§ **Data excerpts**:
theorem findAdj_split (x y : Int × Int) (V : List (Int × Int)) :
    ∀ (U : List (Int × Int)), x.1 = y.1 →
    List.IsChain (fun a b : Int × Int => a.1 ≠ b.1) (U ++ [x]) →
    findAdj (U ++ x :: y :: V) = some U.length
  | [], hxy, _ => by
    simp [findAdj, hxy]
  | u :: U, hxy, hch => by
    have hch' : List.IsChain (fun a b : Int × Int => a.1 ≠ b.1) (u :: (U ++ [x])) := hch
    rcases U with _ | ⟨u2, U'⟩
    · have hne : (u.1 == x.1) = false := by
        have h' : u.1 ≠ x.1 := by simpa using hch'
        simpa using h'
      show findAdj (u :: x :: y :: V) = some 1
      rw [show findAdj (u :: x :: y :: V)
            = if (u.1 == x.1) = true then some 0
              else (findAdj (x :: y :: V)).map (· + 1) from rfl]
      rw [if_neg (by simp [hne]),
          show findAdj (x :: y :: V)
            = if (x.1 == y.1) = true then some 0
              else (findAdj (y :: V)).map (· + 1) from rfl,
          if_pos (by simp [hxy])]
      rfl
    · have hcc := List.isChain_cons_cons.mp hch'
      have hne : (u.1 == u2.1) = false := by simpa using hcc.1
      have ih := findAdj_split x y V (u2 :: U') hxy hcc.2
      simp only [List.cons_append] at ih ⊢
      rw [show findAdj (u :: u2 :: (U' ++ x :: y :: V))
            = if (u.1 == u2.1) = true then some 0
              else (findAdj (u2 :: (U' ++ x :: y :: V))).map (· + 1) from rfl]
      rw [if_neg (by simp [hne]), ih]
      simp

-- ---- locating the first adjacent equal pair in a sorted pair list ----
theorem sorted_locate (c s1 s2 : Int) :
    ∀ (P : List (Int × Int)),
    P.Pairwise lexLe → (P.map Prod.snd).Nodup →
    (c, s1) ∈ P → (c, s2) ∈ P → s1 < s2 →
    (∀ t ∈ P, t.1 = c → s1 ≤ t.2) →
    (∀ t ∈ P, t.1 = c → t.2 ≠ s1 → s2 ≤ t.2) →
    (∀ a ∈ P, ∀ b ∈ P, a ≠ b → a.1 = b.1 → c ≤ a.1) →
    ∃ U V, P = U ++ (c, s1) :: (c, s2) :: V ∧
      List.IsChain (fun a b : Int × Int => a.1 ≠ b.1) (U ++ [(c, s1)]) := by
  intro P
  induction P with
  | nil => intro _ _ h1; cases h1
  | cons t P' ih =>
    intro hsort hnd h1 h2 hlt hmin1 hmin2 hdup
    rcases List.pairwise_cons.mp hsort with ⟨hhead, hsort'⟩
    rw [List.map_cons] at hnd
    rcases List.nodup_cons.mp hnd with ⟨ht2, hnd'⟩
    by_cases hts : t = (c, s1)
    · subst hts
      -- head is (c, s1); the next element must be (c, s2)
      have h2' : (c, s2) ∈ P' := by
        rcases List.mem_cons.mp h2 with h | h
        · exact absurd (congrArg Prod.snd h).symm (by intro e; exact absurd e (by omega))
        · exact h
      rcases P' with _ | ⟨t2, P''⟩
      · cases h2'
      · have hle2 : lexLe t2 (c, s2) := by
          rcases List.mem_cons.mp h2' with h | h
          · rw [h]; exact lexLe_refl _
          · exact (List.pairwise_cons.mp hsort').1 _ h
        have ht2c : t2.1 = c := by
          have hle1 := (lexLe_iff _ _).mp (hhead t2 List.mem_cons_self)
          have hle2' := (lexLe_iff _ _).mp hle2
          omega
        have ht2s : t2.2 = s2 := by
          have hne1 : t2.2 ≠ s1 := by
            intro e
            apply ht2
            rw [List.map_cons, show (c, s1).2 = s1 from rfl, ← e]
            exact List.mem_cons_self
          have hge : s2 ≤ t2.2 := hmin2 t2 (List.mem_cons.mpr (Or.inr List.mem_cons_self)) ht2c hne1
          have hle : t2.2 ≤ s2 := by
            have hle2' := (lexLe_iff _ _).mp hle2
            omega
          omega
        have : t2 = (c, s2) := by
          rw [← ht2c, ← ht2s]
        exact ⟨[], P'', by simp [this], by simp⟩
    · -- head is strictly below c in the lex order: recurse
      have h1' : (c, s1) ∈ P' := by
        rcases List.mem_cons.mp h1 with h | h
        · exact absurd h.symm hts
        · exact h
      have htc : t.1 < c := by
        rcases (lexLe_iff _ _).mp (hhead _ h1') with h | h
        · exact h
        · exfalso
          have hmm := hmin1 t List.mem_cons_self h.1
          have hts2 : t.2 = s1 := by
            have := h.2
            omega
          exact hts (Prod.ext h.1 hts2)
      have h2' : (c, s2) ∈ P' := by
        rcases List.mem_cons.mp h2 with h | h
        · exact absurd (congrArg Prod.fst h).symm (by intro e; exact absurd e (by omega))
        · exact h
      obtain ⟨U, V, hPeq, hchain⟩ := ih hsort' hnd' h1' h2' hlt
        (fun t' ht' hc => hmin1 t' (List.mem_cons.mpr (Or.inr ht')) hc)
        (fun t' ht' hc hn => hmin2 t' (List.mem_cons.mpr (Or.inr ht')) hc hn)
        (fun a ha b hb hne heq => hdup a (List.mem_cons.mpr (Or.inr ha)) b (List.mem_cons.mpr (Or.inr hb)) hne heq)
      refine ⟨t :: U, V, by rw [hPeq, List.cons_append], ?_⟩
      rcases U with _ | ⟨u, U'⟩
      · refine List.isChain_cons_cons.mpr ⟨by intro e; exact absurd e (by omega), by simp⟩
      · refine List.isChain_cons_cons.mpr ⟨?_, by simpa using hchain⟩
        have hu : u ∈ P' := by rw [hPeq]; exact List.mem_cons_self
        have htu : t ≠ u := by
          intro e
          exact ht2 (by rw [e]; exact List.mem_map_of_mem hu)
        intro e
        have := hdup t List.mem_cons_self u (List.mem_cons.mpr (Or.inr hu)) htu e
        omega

§ **Task description**: Would you retype the lines above from the one with "lex order: recurse" down to the one with "obtain ⟨U, V, hPeq, hchain⟩", word for word, both ends included and no other lines?

§ **Task result**:
    · -- head is strictly below c in the lex order: recurse
      have h1' : (c, s1) ∈ P' := by
        rcases List.mem_cons.mp h1 with h | h
        · exact absurd h.symm hts
        · exact h
      have htc : t.1 < c := by
        rcases (lexLe_iff _ _).mp (hhead _ h1') with h | h
        · exact h
        · exfalso
          have hmm := hmin1 t List.mem_cons_self h.1
          have hts2 : t.2 = s1 := by
            have := h.2
            omega
          exact hts (Prod.ext h.1 hts2)
      have h2' : (c, s2) ∈ P' := by
        rcases List.mem_cons.mp h2 with h | h
        · exact absurd (congrArg Prod.fst h).symm (by intro e; exact absurd e (by omega))
        · exact h
      obtain ⟨U, V, hPeq, hchain⟩ := ih hsort' hnd' h1' h2' hlt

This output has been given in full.